+++ Data provided +++

-- pv_equiv track=rewrite | github.com/bluelife79/Nutricionista | scripts/test_intercambios.py | find_food
-- ===== SOURCE A (Python) =====
-- def find_food(foods: list, name: str) -> dict:
--     """Busca un alimento por nombre exacto (case-insensitive)."""
--     nl = name.lower()
--     for f in foods:
--         if (f.get("name") or "").lower() == nl:
--             return f
--     # fallback: substring match
--     for f in foods:
--         if nl in (f.get("name") or "").lower():
--             return f
--     return None
-- ===== SOURCE B (Python) =====
-- def find_food(foods: list, name: str) -> dict:
--     """Busca un alimento por nombre (exacto case-insensitive, luego substring) en un solo recorrido."""
--     nl = name.lower()
--     fallback = None
--     for f in foods:
--         ln = (f.get("name") or "").lower()
--         if ln == nl:
--             return f
--         if fallback is None and nl in ln:
--             fallback = f
--     return fallback
-- ===== Notes on version B (the rewrite author's own statement) =====
-- stated objective: simpler
-- what changed: The two sequential scans (exact match, then substring fallback) are fused into one loop that records the first substring match while still returning an exact match immediately.
import Mathlib
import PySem

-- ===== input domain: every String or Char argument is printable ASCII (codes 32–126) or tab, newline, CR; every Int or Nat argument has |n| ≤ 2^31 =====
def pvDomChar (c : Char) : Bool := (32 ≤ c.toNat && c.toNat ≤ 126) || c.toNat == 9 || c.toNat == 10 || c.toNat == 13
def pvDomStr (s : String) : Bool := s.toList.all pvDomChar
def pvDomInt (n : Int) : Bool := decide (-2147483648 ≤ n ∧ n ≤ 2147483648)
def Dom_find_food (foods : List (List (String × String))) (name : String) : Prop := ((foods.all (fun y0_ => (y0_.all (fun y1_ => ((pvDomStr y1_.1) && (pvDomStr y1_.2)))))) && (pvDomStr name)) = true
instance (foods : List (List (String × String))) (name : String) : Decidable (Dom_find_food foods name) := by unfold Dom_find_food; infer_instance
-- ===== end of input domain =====

-- ===== PORT A =====
-- one honest line: B fuses A's two scans into a single loop carrying the first substring match; same return value.
-- '(f.get("name") or "")': the values are strings, so 'or ""' only replaces a missing/empty name by "" — getD "" is exact.
def pvNameOf (f : List (String × String)) : String :=
  (PySem.Dict.get? (PySem.Dict.mk f) "name").getD ""

-- first loop of A: first exact (lower-cased) match
def pvLoopExact (nl : String) : List (List (String × String)) → Option (List (String × String))
  | [] => none
  | f :: rest =>
      if PySem.Str.lower (pvNameOf f) == nl then some f
      else pvLoopExact nl rest

-- second loop of A: first substring match
def pvLoopSub (nl : String) : List (List (String × String)) → Option (List (String × String))
  | [] => none
  | f :: rest =>
      if PySem.Str.isIn nl (PySem.Str.lower (pvNameOf f)) then some f
      else pvLoopSub nl rest

def find_food (foods : List (List (String × String))) (name : String) : Option (List (String × String)) :=
  let nl := PySem.Str.lower name
  match pvLoopExact nl foods with
  | some f => some f
  | none => pvLoopSub nl foods

-- ===== PORT B =====
-- single pass: return on exact match, remember the first substring match in 'fallback'
def pvAltLoop (nl : String) : List (List (String × String)) → Option (List (String × String)) → Option (List (String × String))
  | [], fallback => fallback
  | f :: rest, fallback =>
      let ln := PySem.Str.lower (pvNameOf f)
      if ln == nl then some f
      else if fallback.isNone && PySem.Str.isIn nl ln then pvAltLoop nl rest (some f)
      else pvAltLoop nl rest fallback

def find_food_alt (foods : List (List (String × String))) (name : String) : Option (List (String × String)) :=
  pvAltLoop (PySem.Str.lower name) foods none

-- ===== PRECONDITION & SPEC =====
def Spec_find_food (foods : List (List (String × String))) (name : String) (out : Option (List (String × String))) : Prop := out = find_food_alt foods name
instance (foods : List (List (String × String))) (name : String) (out : Option (List (String × String))) : Decidable (Spec_find_food foods name out) := by unfold Spec_find_food; infer_instance

-- ===== CLAIM (what is proved, stated in full; the proofs are below) =====
def Claim_equal_find_food : Prop := ∀ (foods : List (List (String × String))) (name : String), Dom_find_food foods name → Spec_find_food foods name (find_food foods name)

-- ===== LEMMAS AND PROOFS =====

-- ===== VERDICT (by name: the statement is the Claim_ definition above) =====
-- Loop invariant: B's single pass equals "exact match, else the stored fallback, else substring match".
theorem pvAltLoop_eq (nl : String) (foods : List (List (String × String)))
    (fb : Option (List (String × String))) :
    pvAltLoop nl foods fb =
      ((pvLoopExact nl foods).orElse (fun _ => fb.orElse (fun _ => pvLoopSub nl foods))) := by
  induction foods generalizing fb with
  | nil => cases fb <;> simp [pvAltLoop, pvLoopExact, pvLoopSub]
  | cons f rest ih =>
      simp only [pvAltLoop, pvLoopExact, pvLoopSub]
      by_cases he : PySem.Str.lower (pvNameOf f) == nl
      · simp [he]
      · simp only [he]
        cases fb with
        | some x =>
            simp only [Option.isNone_some, Bool.false_and, ih]
            cases pvLoopExact nl rest <;> simp
        | none =>
            by_cases hs : PySem.Str.isIn nl (PySem.Str.lower (pvNameOf f))
            · simp only [Option.isNone_none, Bool.true_and, hs, if_true, ih]
              cases pvLoopExact nl rest <;> simp
            · simp only [hs, Bool.and_false, ih]
              cases pvLoopExact nl rest <;> simp

theorem find_food_spec : Claim_equal_find_food := by
  intro foods name _
  unfold Spec_find_food find_food find_food_alt
  rw [pvAltLoop_eq]
  cases h : pvLoopExact (PySem.Str.lower name) foods <;> simp [h]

+++

> _Aim of the task_:
Your reply must be a faithful copy of each entry above.

> _Task solution_:
-- pv_equiv track=rewrite | github.com/bluelife79/Nutricionista | scripts/test_intercambios.py | find_food
-- ===== SOURCE A (Python) =====
-- def find_food(foods: list, name: str) -> dict:
--     """Busca un alimento por nombre exacto (case-insensitive)."""
--     nl = name.lower()
--     for f in foods:
--         if (f.get("name") or "").lower() == nl:
--             return f
--     # fallback: substring match
--     for f in foods:
--         if nl in (f.get("name") or "").lower():
--             return f
--     return None
-- ===== SOURCE B (Python) =====
-- def find_food(foods: list, name: str) -> dict:
--     """Busca un alimento por nombre (exacto case-insensitive, luego substring) en un solo recorrido."""
--     nl = name.lower()
--     fallback = None
--     for f in foods:
--         ln = (f.get("name") or "").lower()
--         if ln == nl:
--             return f
--         if fallback is None and nl in ln:
--             fallback = f
--     return fallback
-- ===== Notes on version B (the rewrite author's own statement) =====
-- stated objective: simpler
-- what changed: The two sequential scans (exact match, then substring fallback) are fused into one loop that records the first substring match while still returning an exact match immediately.
import Mathlib
import PySem

-- ===== input domain: every String or Char argument is printable ASCII (codes 32–126) or tab, newline, CR; every Int or Nat argument has |n| ≤ 2^31 =====
def pvDomChar (c : Char) : Bool := (32 ≤ c.toNat && c.toNat ≤ 126) || c.toNat == 9 || c.toNat == 10 || c.toNat == 13
def pvDomStr (s : String) : Bool := s.toList.all pvDomChar
def pvDomInt (n : Int) : Bool := decide (-2147483648 ≤ n ∧ n ≤ 2147483648)
def Dom_find_food (foods : List (List (String × String))) (name : String) : Prop := ((foods.all (fun y0_ => (y0_.all (fun y1_ => ((pvDomStr y1_.1) && (pvDomStr y1_.2)))))) && (pvDomStr name)) = true
instance (foods : List (List (String × String))) (name : String) : Decidable (Dom_find_food foods name) := by unfold Dom_find_food; infer_instance
-- ===== end of input domain =====

-- ===== PORT A =====
-- one honest line: B fuses A's two scans into a single loop carrying the first substring match; same return value.
-- '(f.get("name") or "")': the values are strings, so 'or ""' only replaces a missing/empty name by "" — getD "" is exact.
def pvNameOf (f : List (String × String)) : String :=
  (PySem.Dict.get? (PySem.Dict.mk f) "name").getD ""

-- first loop of A: first exact (lower-cased) match
def pvLoopExact (nl : String) : List (List (String × String)) → Option (List (String × String))
  | [] => none
  | f :: rest =>
      if PySem.Str.lower (pvNameOf f) == nl then some f
      else pvLoopExact nl rest

-- second loop of A: first substring match
def pvLoopSub (nl : String) : List (List (String × String)) → Option (List (String × String))
  | [] => none
  | f :: rest =>
      if PySem.Str.isIn nl (PySem.Str.lower (pvNameOf f)) then some f
      else pvLoopSub nl rest

def find_food (foods : List (List (String × String))) (name : String) : Option (List (String × String)) :=
  let nl := PySem.Str.lower name
  match pvLoopExact nl foods with
  | some f => some f
  | none => pvLoopSub nl foods

-- ===== PORT B =====
-- single pass: return on exact match, remember the first substring match in 'fallback'
def pvAltLoop (nl : String) : List (List (String × String)) → Option (List (String × String)) → Option (List (String × String))
  | [], fallback => fallback
  | f :: rest, fallback =>
      let ln := PySem.Str.lower (pvNameOf f)
      if ln == nl then some f
      else if fallback.isNone && PySem.Str.isIn nl ln then pvAltLoop nl rest (some f)
      else pvAltLoop nl rest fallback

def find_food_alt (foods : List (List (String × String))) (name : String) : Option (List (String × String)) :=
  pvAltLoop (PySem.Str.lower name) foods none

-- ===== PRECONDITION & SPEC =====
def Spec_find_food (foods : List (List (String × String))) (name : String) (out : Option (List (String × String))) : Prop := out = find_food_alt foods name
instance (foods : List (List (String × String))) (name : String) (out : Option (List (String × String))) : Decidable (Spec_find_food foods name out) := by unfold Spec_find_food; infer_instance

-- ===== CLAIM (what is proved, stated in full; the proofs are below) =====
def Claim_equal_find_food : Prop := ∀ (foods : List (List (String × String))) (name : String), Dom_find_food foods name → Spec_find_food foods name (find_food foods name)

-- ===== LEMMAS AND PROOFS =====

-- ===== VERDICT (by name: the statement is the Claim_ definition above) =====
-- Loop invariant: B's single pass equals "exact match, else the stored fallback, else substring match".
theorem pvAltLoop_eq (nl : String) (foods : List (List (String × String)))
    (fb : Option (List (String × String))) :
    pvAltLoop nl foods fb =
      ((pvLoopExact nl foods).orElse (fun _ => fb.orElse (fun _ => pvLoopSub nl foods))) := by
  induction foods generalizing fb with
  | nil => cases fb <;> simp [pvAltLoop, pvLoopExact, pvLoopSub]
  | cons f rest ih =>
      simp only [pvAltLoop, pvLoopExact, pvLoopSub]
      by_cases he : PySem.Str.lower (pvNameOf f) == nl
      · simp [he]
      · simp only [he]
        cases fb with
        | some x =>
            simp only [Option.isNone_some, Bool.false_and, ih]
            cases pvLoopExact nl rest <;> simp
        | none =>
            by_cases hs : PySem.Str.isIn nl (PySem.Str.lower (pvNameOf f))
            · simp only [Option.isNone_none, Bool.true_and, hs, if_true, ih]
              cases pvLoopExact nl rest <;> simp
            · simp only [hs, Bool.and_false, ih]
              cases pvLoopExact nl rest <;> simp

theorem find_food_spec : Claim_equal_find_food := by
  intro foods name _
  unfold Spec_find_food find_food find_food_alt
  rw [pvAltLoop_eq]
  cases h : pvLoopExact (PySem.Str.lower name) foods <;> simp [h]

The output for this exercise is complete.